Neben starken Stücken, die direkt zugänglich sind und einen wieder schnell in den typischen Archive-Kosmos ziehen, enthält das Album auch einige sperrige, avantgardistisch anmutende Tracks. “Numbers” ist so eine Nummer, die recht wild die Verwirrung und falsche Prioritäten in der heutigen Welt zu symbolisieren scheint. Weitere ganz bewusst nicht direkt zugängliche Songs sind später “Enemy”, das den Feind im Inneren zu verbrennen versucht, “Frying Paint”, und auch das kurz vor Ende platzierte, fast neun Minuten lange “The Crown” wirkt verstörend.

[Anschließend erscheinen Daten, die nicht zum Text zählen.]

-- pv_equiv track=rewrite | github.com/Mozhi21/oa-google | q1.py | minimum_move
-- ===== SOURCE A (Python) =====
-- def minimum_move(arr):
--     stack =[]
--     total_move = 0
--
--     for i in arr:
--         while stack and i <= stack[-1]:
--             total_move += (stack[-1] - i)
--             stack.pop()
--         stack.append(i)
--
--     total_move += stack[-1]
--
--     return total_move
-- ===== SOURCE B (Python) =====
-- def minimum_move(arr):
--     total = arr[-1]
--     n = len(arr)
--     for i in range(n - 1):
--         for j in range(i + 1, n):
--             if arr[j] <= arr[i]:
--                 total += arr[i] - arr[j]
--                 break
--     return total
-- ===== Notes on version B (the rewrite author's own statement) =====
-- stated objective: alternative
-- what changed: Replaced the monotonic stack with a direct per-element scan: answer = last element + sum over elements of (element minus the first later element not exceeding it); no stack, no pops.
import Mathlib
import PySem

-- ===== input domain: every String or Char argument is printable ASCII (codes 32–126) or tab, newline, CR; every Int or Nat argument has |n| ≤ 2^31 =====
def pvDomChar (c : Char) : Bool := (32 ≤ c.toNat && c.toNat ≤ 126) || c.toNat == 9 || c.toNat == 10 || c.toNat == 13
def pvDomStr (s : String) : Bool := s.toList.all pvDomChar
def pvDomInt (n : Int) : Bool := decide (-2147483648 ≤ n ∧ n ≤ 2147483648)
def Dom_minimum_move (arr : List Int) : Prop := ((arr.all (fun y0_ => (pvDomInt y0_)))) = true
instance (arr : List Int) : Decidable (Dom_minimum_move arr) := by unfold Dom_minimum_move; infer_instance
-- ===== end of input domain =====

-- B replaces A's monotonic stack by a direct scan: last element plus, for each
-- element, its drop to the first later element not exceeding it (objective: alternative).

-- ===== PORT A =====
-- the inner 'while stack and i <= stack[-1]' loop; stack stored top-first
def popLoop (i : Int) : List Int → Int → List Int × Int
  | [], t => ([], t)
  | h :: s, t => if i ≤ h then popLoop i s (t + (h - i)) else (h :: s, t)

-- the 'for i in arr' loop over state (stack, total_move)
def runA : List Int → List Int × Int → List Int × Int
  | [], st => st
  | i :: r, st => runA r (i :: (popLoop i st.1 st.2).1, (popLoop i st.1 st.2).2)

def minimum_move (arr : List Int) : Int :=
  let st := runA arr ([], 0)
  -- final 'total_move += stack[-1]'; stack[-1] raises on empty arr (excluded by Pre_), headD 0 there
  st.2 + st.1.headD 0

-- ===== PORT B =====
-- inner 'for j in range(i+1, n): if arr[j] <= arr[i]: total += arr[i]-arr[j]; break'
def contrib (x : Int) : List Int → Int
  | [] => 0
  | y :: r => if y ≤ x then x - y else contrib x r

-- outer 'for i in range(n-1)' (the last element's scan is empty, contributing 0)
def sumContribs : List Int → Int
  | [] => 0
  | x :: r => contrib x r + sumContribs r

def minimum_move_alt (arr : List Int) : Int :=
  -- total = arr[-1]; raises on empty arr (excluded by Pre_), getD 0 there
  ((PySem.List.pyGet? arr (-1)).getD 0) + sumContribs arr

-- ===== PRECONDITION & SPEC =====
-- A raises IndexError (stack[-1]) on the empty list; excluded.
def Pre_minimum_move (arr : List Int) : Prop := arr ≠ []
instance (arr : List Int) : Decidable (Pre_minimum_move arr) := by unfold Pre_minimum_move; infer_instance
def pvWitness_minimum_move : List Int := ([3, 1, 4, 1, 5])
def Spec_minimum_move (arr : List Int) (out : Int) : Prop := out = minimum_move_alt arr
instance (arr : List Int) (out : Int) : Decidable (Spec_minimum_move arr out) := by unfold Spec_minimum_move; infer_instance

-- ===== CLAIM (what is proved, stated in full; the proofs are below) =====
def Claim_equal_minimum_move : Prop := ∀ (arr : List Int), Dom_minimum_move arr → Pre_minimum_move arr → Spec_minimum_move arr (minimum_move arr)

-- ===== LEMMAS AND PROOFS =====

-- popLoop is affine in its accumulator
theorem popLoop_add (i : Int) (s : List Int) (t c : Int) :
    popLoop i s (t + c) = ((popLoop i s t).1, (popLoop i s t).2 + c) := by
  induction s generalizing t with
  | nil => simp [popLoop]
  | cons h s ih =>
    simp only [popLoop]
    split_ifs with hle
    · rw [show t + c + (h - i) = (t + (h - i)) + c by ring, ih]
    · rfl

-- runA is affine in its accumulator
theorem runA_add (r : List Int) (s : List Int) (t c : Int) :
    runA r (s, t + c) = ((runA r (s, t)).1, (runA r (s, t)).2 + c) := by
  induction r generalizing s t with
  | nil => simp [runA]
  | cons i r ih =>
    simp only [runA, popLoop_add]
    exact ih _ _

-- if i pops everything in s and i ≤ x, a bottom x is popped too
theorem popLoop_append_le (i x : Int) (s : List Int) (t : Int)
    (hs : ∀ h ∈ s, i ≤ h) (hx : i ≤ x) :
    popLoop i (s ++ [x]) t = ([], (popLoop i s t).2 + (x - i)) ∧ (popLoop i s t).1 = [] := by
  induction s generalizing t with
  | nil => simp [popLoop, hx]
  | cons h s ih =>
    have hh : i ≤ h := hs h (by simp)
    simp only [List.cons_append, popLoop, if_pos hh]
    exact ih _ (fun a ha => hs a (by simp [ha]))

-- if x < i, a bottom x is untouched by the pop loop
theorem popLoop_append_gt (i x : Int) (s : List Int) (t : Int) (hx : x < i) :
    popLoop i (s ++ [x]) t = ((popLoop i s t).1 ++ [x], (popLoop i s t).2) := by
  induction s generalizing t with
  | nil => simp [popLoop, not_le.mpr hx]
  | cons h s ih =>
    simp only [List.cons_append, popLoop]
    split_ifs with hle
    · exact ih _
    · rfl

-- the pop loop leaves a sub-stack of what it started with
theorem popLoop_subset (i : Int) (s : List Int) (t : Int) :
    ∀ h ∈ (popLoop i s t).1, h ∈ s := by
  induction s generalizing t with
  | nil => simp [popLoop]
  | cons h s ih =>
    simp only [popLoop]
    split_ifs with hle
    · intro a ha; exact List.mem_cons_of_mem _ (ih _ a ha)
    · intro a ha; exact ha

-- contrib vanishes when nothing later is ≤ x
theorem contrib_eq_zero (x : Int) (r : List Int) (h : ∀ y ∈ r, ¬ y ≤ x) :
    contrib x r = 0 := by
  induction r with
  | nil => rfl
  | cons y r ih =>
    simp only [contrib, if_neg (h y (by simp))]
    exact ih (fun a ha => h a (by simp [ha]))

-- a non-empty input leaves a non-empty stack
theorem runA_ne_nil (r : List Int) (st : List Int × Int) (h : r ≠ []) :
    (runA r st).1 ≠ [] := by
  induction r generalizing st with
  | nil => exact absurd rfl h
  | cons i r ih =>
    by_cases hr : r = []
    · subst hr; simp [runA]
    · simp only [runA]; exact ih _ hr

-- KEY: running with an extra bottom element x (below everything on the stack)
-- shifts the total by contrib x r and drops x from the stack iff some element of r is ≤ x
theorem runA_bottom (r : List Int) (s : List Int) (t x : Int) (hs : ∀ h ∈ s, x < h) :
    runA r (s ++ [x], t) =
      ((if r.any (· ≤ x) then (runA r (s, t)).1 else (runA r (s, t)).1 ++ [x]),
       (runA r (s, t)).2 + contrib x r) := by
  induction r generalizing s t with
  | nil => simp [runA, contrib]
  | cons i r ih =>
    by_cases hix : i ≤ x
    · -- i pops all of s and x itself
      have hall : ∀ h ∈ s, i ≤ h := fun h hh => le_of_lt (lt_of_le_of_lt hix (hs h hh))
      obtain ⟨h1, h2⟩ := popLoop_append_le i x s t hall hix
      simp only [runA, h1, h2, List.any_cons, contrib, if_pos hix]
      rw [runA_add]
      simp [hix]
    · -- x stays at the bottom, untouched
      have hxi : x < i := lt_of_not_ge hix
      have hp := popLoop_append_gt i x s t hxi
      simp only [runA, hp]
      rw [show (i :: ((popLoop i s t).1 ++ [x])) = (i :: (popLoop i s t).1) ++ [x] from rfl,
          ih (i :: (popLoop i s t).1) (popLoop i s t).2
            (by intro h hh
                rcases List.mem_cons.mp hh with h1 | h1
                · exact h1 ▸ hxi
                · exact hs h (popLoop_subset i s t h h1))]
      simp [contrib, hix]

-- the recurrence A satisfies
theorem minimum_move_cons (x : Int) (r : List Int) (hr : r ≠ []) :
    minimum_move (x :: r) = minimum_move r + contrib x r := by
  unfold minimum_move
  show (runA (x :: r) ([], 0)).2 + (runA (x :: r) ([], 0)).1.headD 0 = _
  have h0 : runA (x :: r) ([], 0) = runA r ([x], 0) := by simp [runA, popLoop]
  rw [h0, show ([x] : List Int) = [] ++ [x] by rfl,
      runA_bottom r [] 0 x (by simp)]
  by_cases hany : r.any (· ≤ x)
  · simp only [if_pos hany]; ring
  · have hz : contrib x r = 0 := by
      apply contrib_eq_zero
      intro y hy hle
      exact hany (List.any_eq_true.mpr ⟨y, hy, by simpa using hle⟩)
    have hne := runA_ne_nil r ([], 0) hr
    simp only [if_neg hany, hz]
    rcases List.exists_cons_of_ne_nil hne with ⟨a, l, hl⟩
    simp [hl]

-- B's last-element extraction on a non-empty list
theorem pyGet_last_cons (x : Int) (r : List Int) (hr : r ≠ []) :
    (PySem.List.pyGet? (x :: r) (-1)).getD 0 = (PySem.List.pyGet? r (-1)).getD 0 := by
  rcases List.exists_cons_of_ne_nil hr with ⟨a, l, hl⟩
  subst hl
  simp [PySem.List.pyGet?, PySem.List.pyIdx?]
  omega

-- ===== VERDICT (by name: the statement is the Claim_ definition above) =====
theorem minimum_move_spec : Claim_equal_minimum_move := by
  intro arr hdom hpre
  unfold Spec_minimum_move
  induction arr with
  | nil => exact absurd rfl hpre
  | cons x r ih =>
    by_cases hr : r = []
    · subst hr
      simp [minimum_move, minimum_move_alt, runA, popLoop, sumContribs, contrib,
            PySem.List.pyGet?, PySem.List.pyIdx?]
    · have hdr : Dom_minimum_move r := by
        unfold Dom_minimum_move at hdom ⊢
        simp only [List.all_cons, Bool.and_eq_true] at hdom
        exact hdom.2
      rw [minimum_move_cons x r hr, ih hdr hr]
      unfold minimum_move_alt
      rw [pyGet_last_cons x r hr]
      simp [sumContribs]
      ring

Da fällt es einem natürlich leichter, sich in ein Lied wie das sphärisch getragene, ruhige und düstere “Shouting Within” zu verlieben, den zweiten Vorboten. Sängerin Holly Martin erklärt zum Song: “In the past two years we’ve been seeing how constant fear and uncertainty can impact human connections. Writing ‘Shouting Within’, we were talking about how people have been feeling so angry, so paralysed and so vulnerable getting caught in the divide. Craving connection but fearing contact. So many theories, stories, highs and lows. It’s hard to suppress the inner rage that grows from that.”
Auch das hypnotisch pulsierende, tolle “We Are The Same” wusste als vierter und letzter Vorabsong bereits in seinen Bann zu ziehen. Holly erläutert: “‘We Are The Same’ represents how we’re trapped in a societal divide, seeing the things we hate in others and being unable to recognise them in ourselves… we’re all different, but we’re all the same when we conform.”
Ganz anders kam der allererste Appetizer daher, das über 14 Minuten lange “Daytime Coma”, mal pulsierend hypnotisch, mal ruhig, mal elektronisch getrieben und am Ende krachig abrockend – eine epische Archive-Nummer, wie man sie kennt und für die man die Band so liebt. Sänger Dave Pen erklärt zum Song: “I pictured people in high-rise box apartments with small windows, nowhere to go, stuck indoors with the television and mindless junk transmitting through the glowing box. It’s kind of bleak I suppose, but there is hope at the end with the line… ‘I see a light in darkness, save me’. Because there always is a light, there has to be.”
Auch die weiteren Stücke bieten viel Abwechslung, wie das getragene “Head Heavy” mit Gesang von Maria Q, das mal elektronisch zwirbelnde, mal treibend rockende “Every Single Day”, die ruhigen “All That I Have” und “Everything’s Allright”, das sphärische “Alive” oder der sich munter aus Archives unerschöpflichem stilistischem Bauchladen bedienende Zehnminüter “Freedom”. Mit “Gold”, dem zweiten Stück mit Vocals von Maria Q, hier mit Dave Pen, schließt ein weiterer mehr als acht Minuten servierender Song eine Scheibe ab, mit denen das Kollektiv mal wieder viele überzeugende Stücke bietet und vor allem sich treu bleibt, weit abseits der Norm hochklassige und äußerst interessante Musik zu produzieren.